Data and statistical analysis

In vivo and in vitro results are shown related to healthy donors and untreated cells, respectively. All of them are expressed as mean ± standard error of the mean (SEM) in percentage. In vitro data were generated from a minimum of three independent replicates per experiment (n = 3) performed in different days. For in vivo imaging, each replicate consisted of at least 1 coverslip per condition where a number of 15–30 cells per coverslip were analysed.
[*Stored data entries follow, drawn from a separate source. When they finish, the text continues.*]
-- pv_equiv track=rewrite | github.com/sarelg/advent-of-code-2022 | day7secondtry.py | find_mem
-- ===== SOURCE A (Python) =====
-- def find_mem(data):
--     mem = 0
--     files = []
--     for line in data:
--         if line[0].isnumeric():
--             mem += int(line[0:line.find(' ')])
--             files.append(line)
--     return mem, files
-- ===== SOURCE B (Python) =====
-- def find_mem(data):
--     # divide and conquer: split in half, solve each half, combine (sum + concat)
--     if len(data) == 0:
--         return 0, []
--     if len(data) == 1:
--         line = data[0]
--         if line[0].isnumeric():
--             return int(line[:line.find(' ')]), [line]
--         return 0, []
--     mid = len(data) // 2
--     m1, f1 = find_mem(data[:mid])
--     m2, f2 = find_mem(data[mid:])
--     return m1 + m2, f1 + f2
-- ===== Notes on version B (the rewrite author's own statement) =====
-- stated objective: alternative
-- what changed: A's single fused left-to-right accumulate-and-collect loop is replaced by a divide-and-conquer recursion: split the list in half, solve each half independently, and combine the results by adding the sums and concatenating the file lists (correct because sum and concatenation are associative).
import Mathlib
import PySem

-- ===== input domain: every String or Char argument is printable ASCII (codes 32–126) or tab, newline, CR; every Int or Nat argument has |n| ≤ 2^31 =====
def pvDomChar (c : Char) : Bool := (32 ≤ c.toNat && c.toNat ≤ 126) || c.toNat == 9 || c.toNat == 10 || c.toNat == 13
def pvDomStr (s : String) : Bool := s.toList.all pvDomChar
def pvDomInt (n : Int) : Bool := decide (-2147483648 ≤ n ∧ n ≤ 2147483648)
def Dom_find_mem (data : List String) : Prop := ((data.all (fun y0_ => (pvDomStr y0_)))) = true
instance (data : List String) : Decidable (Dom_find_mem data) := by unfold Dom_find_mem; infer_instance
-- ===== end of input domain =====

-- B replaces A's fused left-to-right accumulate-and-collect loop with a divide-and-conquer
-- recursion (split in half, combine by + and ++); alternative structure, similar cost.


-- ===== PORT A =====
-- fused loop: one pass, pair accumulator (mem, files).
-- line[0].isnumeric() is PySem.Chars.isdigit (exact on the ASCII domain);
-- pyGet? = none (Python IndexError) and ofChars? = none (ValueError) are excluded by Pre_.
def find_mem (data : List String) : Int × List String :=
  data.foldl
    (fun (st : Int × List String) line =>
      match PySem.List.pyGet? line.toList 0 with
      | none => st  -- IndexError in Python; unreachable under Pre_find_mem
      | some c =>
        if PySem.Chars.isdigit c then
          (st.1 + (PySem.Int.ofChars?
              (PySem.Chars.slice line.toList (some 0)
                (some (PySem.Chars.find line.toList [' '])))).getD 0,
           st.2 ++ [line])
        else st)
    (0, [])

-- ===== PORT B =====
-- divide and conquer: empty and singleton base cases, else split at len//2,
-- recurse on both halves (data[:mid] = take, data[mid:] = drop; exact since 0 ≤ mid ≤ len),
-- combine with + and ++.
def find_mem_alt (data : List String) : Int × List String :=
  match data with
  | [] => (0, [])
  | [line] =>
    if ((PySem.List.pyGet? line.toList 0).map PySem.Chars.isdigit).getD false then
      ((PySem.Int.ofChars?
          (PySem.Chars.slice line.toList none
            (some (PySem.Chars.find line.toList [' '])))).getD 0, [line])
    else (0, [])
  | a :: b :: rest =>
    let mid := (a :: b :: rest).length / 2
    let r1 := find_mem_alt ((a :: b :: rest).take mid)
    let r2 := find_mem_alt ((a :: b :: rest).drop mid)
    (r1.1 + r2.1, r1.2 ++ r2.2)
termination_by data.length
decreasing_by
  · simp [List.length_take]; omega
  · simp [List.length_drop]; omega

-- ===== PRECONDITION & SPEC =====
-- the prefix int() is applied to: up to the first space, or all but the last char if no space
def pvIntPrefix (cs : List Char) : List Char :=
  if ' ' ∈ cs then cs.takeWhile (· ≠ ' ') else cs.dropLast

-- Pre_ excludes exactly the inputs where Python A raises: an empty line (IndexError) or a
-- digit-headed line whose prefix is not a valid int literal (ValueError).
def Pre_find_mem (data : List String) : Prop :=
  ∀ line ∈ data, line.toList ≠ [] ∧
    (PySem.Chars.isdigit (line.toList.headD ' ') = true →
      (PySem.Int.ofChars? (pvIntPrefix line.toList)).isSome = true)
instance (data : List String) : Decidable (Pre_find_mem data) := by
  unfold Pre_find_mem; infer_instance

def pvWitness_find_mem : List String := ["123 a.txt", "dir x", "45 b"]

def Spec_find_mem (data : List String) (out : Int × List String) : Prop := out = find_mem_alt data
instance (data : List String) (out : Int × List String) : Decidable (Spec_find_mem data out) := by unfold Spec_find_mem; infer_instance

-- ===== CLAIM (what is proved, stated in full; the proofs are below) =====
def Claim_equal_find_mem : Prop := ∀ (data : List String), Dom_find_mem data → Pre_find_mem data → Spec_find_mem data (find_mem data)

-- ===== LEMMAS AND PROOFS =====

-- the line filter and the per-line value, in simp-normal form
def pvP (line : String) : Bool :=
  ((PySem.List.pyGet? line.toList 0).map PySem.Chars.isdigit).getD false
def pvV (line : String) : Int :=
  (PySem.Int.ofChars?
    (PySem.List.slice line.toList none
      (some (PySem.Chars.find line.toList [' '])))).getD 0

-- B's divide-and-conquer computes (sum of values over the filtered list, the filtered list)
theorem find_mem_alt_char (data : List String) :
    find_mem_alt data = (((data.filter pvP).map pvV).sum, data.filter pvP) := by
  fun_induction find_mem_alt data with
  | case1 => simp
  | case2 line h =>
    have h' : pvP line = true := h
    simp [h', pvV]
  | case3 line h =>
    have h' : pvP line = false := by simpa using h
    simp [h']
  | case4 a b rest mid r1 r2 ih1 ih2 =>
    have hsplit : (a :: b :: rest).take mid ++ (a :: b :: rest).drop mid = a :: b :: rest :=
      List.take_append_drop _ _
    have e1 : r1 = _ := ih1
    have e2 : r2 = _ := ih2
    have hf : List.filter pvP (a :: b :: rest)
        = List.filter pvP ((a :: b :: rest).take mid)
          ++ List.filter pvP ((a :: b :: rest).drop mid) := by
      conv_lhs => rw [← hsplit]
      rw [List.filter_append]
    rw [e1, e2]
    simp only [hf, List.map_append, List.sum_append]

-- loop invariant: A's fold from any state is the filter/sum result shifted by that state
theorem find_mem_fold_eq (data : List String) (m : Int) (fs : List String) :
    data.foldl
      (fun (st : Int × List String) line =>
        match PySem.List.pyGet? line.toList 0 with
        | none => st
        | some c =>
          if PySem.Chars.isdigit c then
            (st.1 + (PySem.Int.ofChars?
                (PySem.List.slice line.toList none
                  (some (PySem.Chars.find line.toList [' '])))).getD 0,
             st.2 ++ [line])
          else st)
      (m, fs)
    = (m + ((data.filter pvP).map pvV).sum, fs ++ data.filter pvP) := by
  induction data generalizing m fs with
  | nil => simp
  | cons line rest ih =>
    simp only [List.foldl_cons, List.filter_cons]
    cases h0 : PySem.List.pyGet? line.toList 0 with
    | none =>
      simp only [pvP, h0, Option.map_none, Option.getD_none, Bool.false_eq_true, if_false]
      exact ih m fs
    | some c =>
      by_cases hd : PySem.Chars.isdigit c = true
      · simp only [pvP, h0, hd, Option.map_some, Option.getD_some, if_true]
        rw [ih]
        simp [pvV, add_assoc]
      · simp only [pvP, h0, hd, Option.map_some, Option.getD_some, Bool.false_eq_true, if_false]
        exact ih m fs

-- ===== VERDICT (by name: the statement is the Claim_ definition above) =====
theorem find_mem_spec : Claim_equal_find_mem := by
  intro data _ _
  show find_mem data = find_mem_alt data
  rw [find_mem_alt_char]
  simp only [find_mem, PySem.Chars.slice_eq_listSlice, PySem.List.slice_zero_start]
  rw [find_mem_fold_eq]
  simp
Statistical analysis and exponential curve fitting were performed using GraphPad Prism 6.01 (GraphPad Software, La Jolla, CA, USA) software. Grubbs outlier filter was used for all data. Statistical significance for multiple comparisons was calculated by one-way ANOVA followed by Fisher’s LSD correction. In all cases, statistical significance was set at p < 0.05 (*p < 0.05, **p < 0.01, ***p < 0.001; (#p < 0.05, ##p < 0.01, ###p < 0.001, ####p < 0.0001).
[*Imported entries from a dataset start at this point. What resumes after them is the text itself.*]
-- pv_equiv track=rewrite | github.com/pincerhq/pincer | src/pincer/tools/builtin/email_tool.py | _quote_mailbox
-- ===== SOURCE A (Python) =====
-- def _quote_mailbox(folder: str) -> str:
--     """Return mailbox string suitable for IMAP SELECT/COPY (quoted when needed per RFC 3501)."""
--     if not folder:
--         return '""'
--     need_quote = any(c in folder for c in " /[]\\")
--     if not need_quote:
--         return folder
--     escaped = folder.replace("\\", "\\\\").replace('"', '\\"')
--     return f'"{escaped}"'
-- ===== SOURCE B (Python) =====
-- def _quote_mailbox(folder: str) -> str:
--     """Return mailbox string suitable for IMAP SELECT/COPY (quoted when needed per RFC 3501)."""
--     if not folder:
--         return '""'
--     need = False
--     esc = []
--     for ch in folder:
--         if ch in ' /[]\\':
--             need = True
--         if ch == '\\':
--             esc.append('\\\\')
--         elif ch == '"':
--             esc.append('\\"')
--         else:
--             esc.append(ch)
--     if need:
--         return '"' + ''.join(esc) + '"'
--     return folder
-- ===== Notes on version B (the rewrite author's own statement) =====
-- stated objective: alternative
-- what changed: B makes a single pass over the string, accumulating escaped pieces and the need-quote flag in one loop, instead of A's any() membership scan followed by two full .replace passes.
import Mathlib
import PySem

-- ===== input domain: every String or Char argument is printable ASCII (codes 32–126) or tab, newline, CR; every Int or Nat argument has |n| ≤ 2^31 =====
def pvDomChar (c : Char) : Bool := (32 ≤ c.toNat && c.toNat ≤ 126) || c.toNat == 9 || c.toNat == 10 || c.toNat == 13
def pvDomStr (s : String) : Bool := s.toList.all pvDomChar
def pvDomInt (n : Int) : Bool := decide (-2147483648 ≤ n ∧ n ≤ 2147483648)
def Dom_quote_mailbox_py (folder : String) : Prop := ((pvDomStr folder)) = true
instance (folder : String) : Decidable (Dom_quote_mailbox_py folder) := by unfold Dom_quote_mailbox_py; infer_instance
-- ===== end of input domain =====

set_option maxHeartbeats 1000000


-- B fuses A's any() scan and two .replace passes into one traversal of the string
-- (objective: alternative single-pass decomposition; the return value is proved identical).

-- ===== PORT A =====
def quote_mailbox_py (folder : String) : String :=
  if folder == "" then "\"\""
  else
    -- need_quote = any(c in folder for c in " /[]\\")
    let need_quote := (" /[]\\".toList).any (fun c => PySem.Str.isIn (String.ofList [c]) folder)
    if !need_quote then folder
    else
      let escaped := PySem.Str.replace (PySem.Str.replace folder "\\" "\\\\") "\"" "\\\""
      "\"" ++ escaped ++ "\""

-- ===== PORT B =====
-- one fold over the characters: state = (need flag, list of escaped pieces appended in order);
-- ''.join(esc) is ported as String.ofList of the flattened piece list (exact: join with empty sep).
def quote_mailbox_py_alt (folder : String) : String :=
  if folder == "" then "\"\""
  else
    let st := folder.toList.foldl
      (fun (st : Bool × List (List Char)) ch =>
        let need := if ch ∈ (" /[]\\".toList) then true else st.1
        let esc := if ch == '\\' then st.2 ++ [['\\', '\\']]
                   else if ch == '"' then st.2 ++ [['\\', '"']]
                   else st.2 ++ [[ch]]
        (need, esc)) (false, [])
    if st.1 then "\"" ++ String.ofList st.2.flatten ++ "\"" else folder

-- ===== PRECONDITION & SPEC =====
def Spec_quote_mailbox_py (folder : String) (out : String) : Prop := out = quote_mailbox_py_alt folder
instance (folder : String) (out : String) : Decidable (Spec_quote_mailbox_py folder out) := by unfold Spec_quote_mailbox_py; infer_instance

-- ===== CLAIM (what is proved, stated in full; the proofs are below) =====
def Claim_equal_quote_mailbox_py : Prop := ∀ (folder : String), Dom_quote_mailbox_py folder → Spec_quote_mailbox_py folder (quote_mailbox_py folder)

-- ===== LEMMAS AND PROOFS =====

-- the per-character escape of B (also the composition of A's two replaces)
def pvEsc (c : Char) : List Char :=
  if c == '\\' then ['\\', '\\'] else if c == '"' then ['\\', '"'] else [c]

-- single-character substring test is membership
theorem pv_singleton_infix (a : Char) (l : List Char) : [a] <:+: l ↔ a ∈ l := by
  constructor
  · intro h; exact h.subset (List.mem_singleton_self a)
  · intro h; obtain ⟨s, t, rfl⟩ := List.append_of_mem h; exact ⟨s, t, by simp⟩

theorem pv_isIn_single (c : Char) (s : String) :
    PySem.Str.isIn (String.ofList [c]) s = decide (c ∈ s.toList) := by
  rcases h : decide (c ∈ s.toList) with _ | _
  · simp at h
    rcases hb : PySem.Str.isIn (String.ofList [c]) s with _ | _
    · rfl
    · exact absurd ((pv_singleton_infix c s.toList).mp (by simpa using (PySem.Str.isIn_iff_infix _ s).mp hb)) h
  · simp at h
    exact (PySem.Str.isIn_iff_infix _ s).mpr (by simpa using (pv_singleton_infix c s.toList).mpr h)

-- single-character replace is a flatMap
theorem pv_go_single (a : Char) (new : List Char) :
    ∀ (l acc : List Char),
      PySem.Chars.replace.go [a] new l.length l acc
        = acc.reverse ++ l.flatMap (fun c => if c == a then new else [c]) := by
  intro l
  induction l with
  | nil => intro acc; simp [PySem.Chars.replace.go]
  | cons c t ih =>
      intro acc
      rw [show (c :: t).length = t.length + 1 from rfl, PySem.Chars.replace.go]
      by_cases hc : c = a
      · subst hc
        simp [List.isPrefixOf, ih]
      · have hba : (a == c) = false := by simp [BEq.comm (a := a)]; exact fun h => hc h
        simp [List.isPrefixOf, hba, ih, hc]

theorem pv_replace_single (l : List Char) (a : Char) (new : List Char) :
    PySem.Chars.replace l [a] new = l.flatMap (fun c => if c == a then new else [c]) := by
  rw [PySem.Chars.replace]
  simpa using pv_go_single a new l []

-- A's two replace passes compose to pvEsc
theorem pv_escaped_eq (l : List Char) :
    PySem.Chars.replace (PySem.Chars.replace l ['\\'] ['\\', '\\']) ['"'] ['\\', '"']
      = l.flatMap pvEsc := by
  rw [pv_replace_single, pv_replace_single, List.flatMap_assoc]
  refine List.flatMap_congr (fun c _ => ?_)
  by_cases h1 : c = '\\' <;> by_cases h2 : c = '"' <;> simp_all [pvEsc]

-- B's fold invariant
theorem pv_fold_inv (l : List Char) :
    ∀ (b : Bool) (acc : List (List Char)),
      l.foldl
        (fun (st : Bool × List (List Char)) ch =>
          let need := if ch ∈ (" /[]\\".toList) then true else st.1
          let esc := if ch == '\\' then st.2 ++ [['\\', '\\']]
                     else if ch == '"' then st.2 ++ [['\\', '"']]
                     else st.2 ++ [[ch]]
          (need, esc)) (b, acc)
        = (b || l.any (fun c => decide (c ∈ (" /[]\\".toList))), acc ++ l.map pvEsc) := by
  induction l with
  | nil => intro b acc; simp
  | cons c t ih =>
      intro b acc
      simp only [List.foldl_cons, List.any_cons, ih, List.map_cons, pvEsc]
      by_cases hm : c ∈ (" /[]\\".toList) <;>
        by_cases h1 : c = '\\' <;> by_cases h2 : c = '"' <;>
          simp_all [Bool.or_comm]

-- the two need-quote scans agree
theorem pv_need_eq (l : List Char) :
    (" /[]\\".toList).any (fun c => decide (c ∈ l))
      = l.any (fun c => decide (c ∈ (" /[]\\".toList))) := by
  rcases h : l.any (fun c => decide (c ∈ (" /[]\\".toList))) with _ | _
  · simp only [List.any_eq_false, decide_eq_true_eq] at h ⊢
    intro a ha hmem
    exact h a hmem ha
  · simp only [List.any_eq_true, decide_eq_true_eq] at h ⊢
    obtain ⟨a, ha, hm⟩ := h
    exact ⟨a, hm, ha⟩

-- ===== VERDICT (by name: the statement is the Claim_ definition above) =====
theorem quote_mailbox_py_spec : Claim_equal_quote_mailbox_py := by
  intro folder _
  unfold Spec_quote_mailbox_py quote_mailbox_py quote_mailbox_py_alt
  by_cases he : folder = ""
  · simp [he]
  · have he' : (folder == "") = false := by simpa using he
    simp only [he', Bool.false_eq_true, if_false]
    rw [pv_fold_inv]
    have hn : (" /[]\\".toList).any (fun c => PySem.Str.isIn (String.ofList [c]) folder)
        = folder.toList.any (fun c => decide (c ∈ (" /[]\\".toList))) := by
      rw [← pv_need_eq]
      congr 1
      funext c
      exact pv_isIn_single c folder
    rw [hn]
    rcases hneed : folder.toList.any (fun c => decide (c ∈ (" /[]\\".toList))) with _ | _
    · simp
    · simp only [Bool.false_or, Bool.not_true, Bool.false_eq_true, if_false, if_true, List.nil_append]
      have hesc : PySem.Str.replace (PySem.Str.replace folder "\\" "\\\\") "\"" "\\\""
          = String.ofList (folder.toList.map pvEsc).flatten := by
        have hl : (PySem.Str.replace (PySem.Str.replace folder "\\" "\\\\") "\"" "\\\"").toList
            = (folder.toList.map pvEsc).flatten := by
          rw [PySem.Str.toList_replace, PySem.Str.toList_replace]
          simpa [List.flatMap_def] using pv_escaped_eq folder.toList
        have := congrArg String.ofList hl
        rwa [String.ofList_toList] at this
      rw [hesc]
Ethical approval and informed consent

All participants gave written informed consent for participation. ARRIVA guidelines for the care and use of animals were followed. The project in full was approved by the 12 de Octubre Research Institute ethical review committee. Additionally, research related to CSF samples was also approved by the 12 de Octubre Hospital, (Madrid, Spain) and Hospital de la Santa Creu i Sant Pau (Barcelona, Spain) review committees; research involving the use of choroid plexus samples from human donors was also approved by the Institute of Neuropathology Brain Bank IDIBELL-Hospital Universitari de Bellvitge (Hospitalet de Llobregat, Spain) review committee, The Netherlands Brain Bank (NBB) (Amsterdam, The Nederlands) review committee and Banco de Tejidos, Fundación CIEN (Centro de Investigación de Enfermedades Neurológicas, Madrid. Spain) review committee.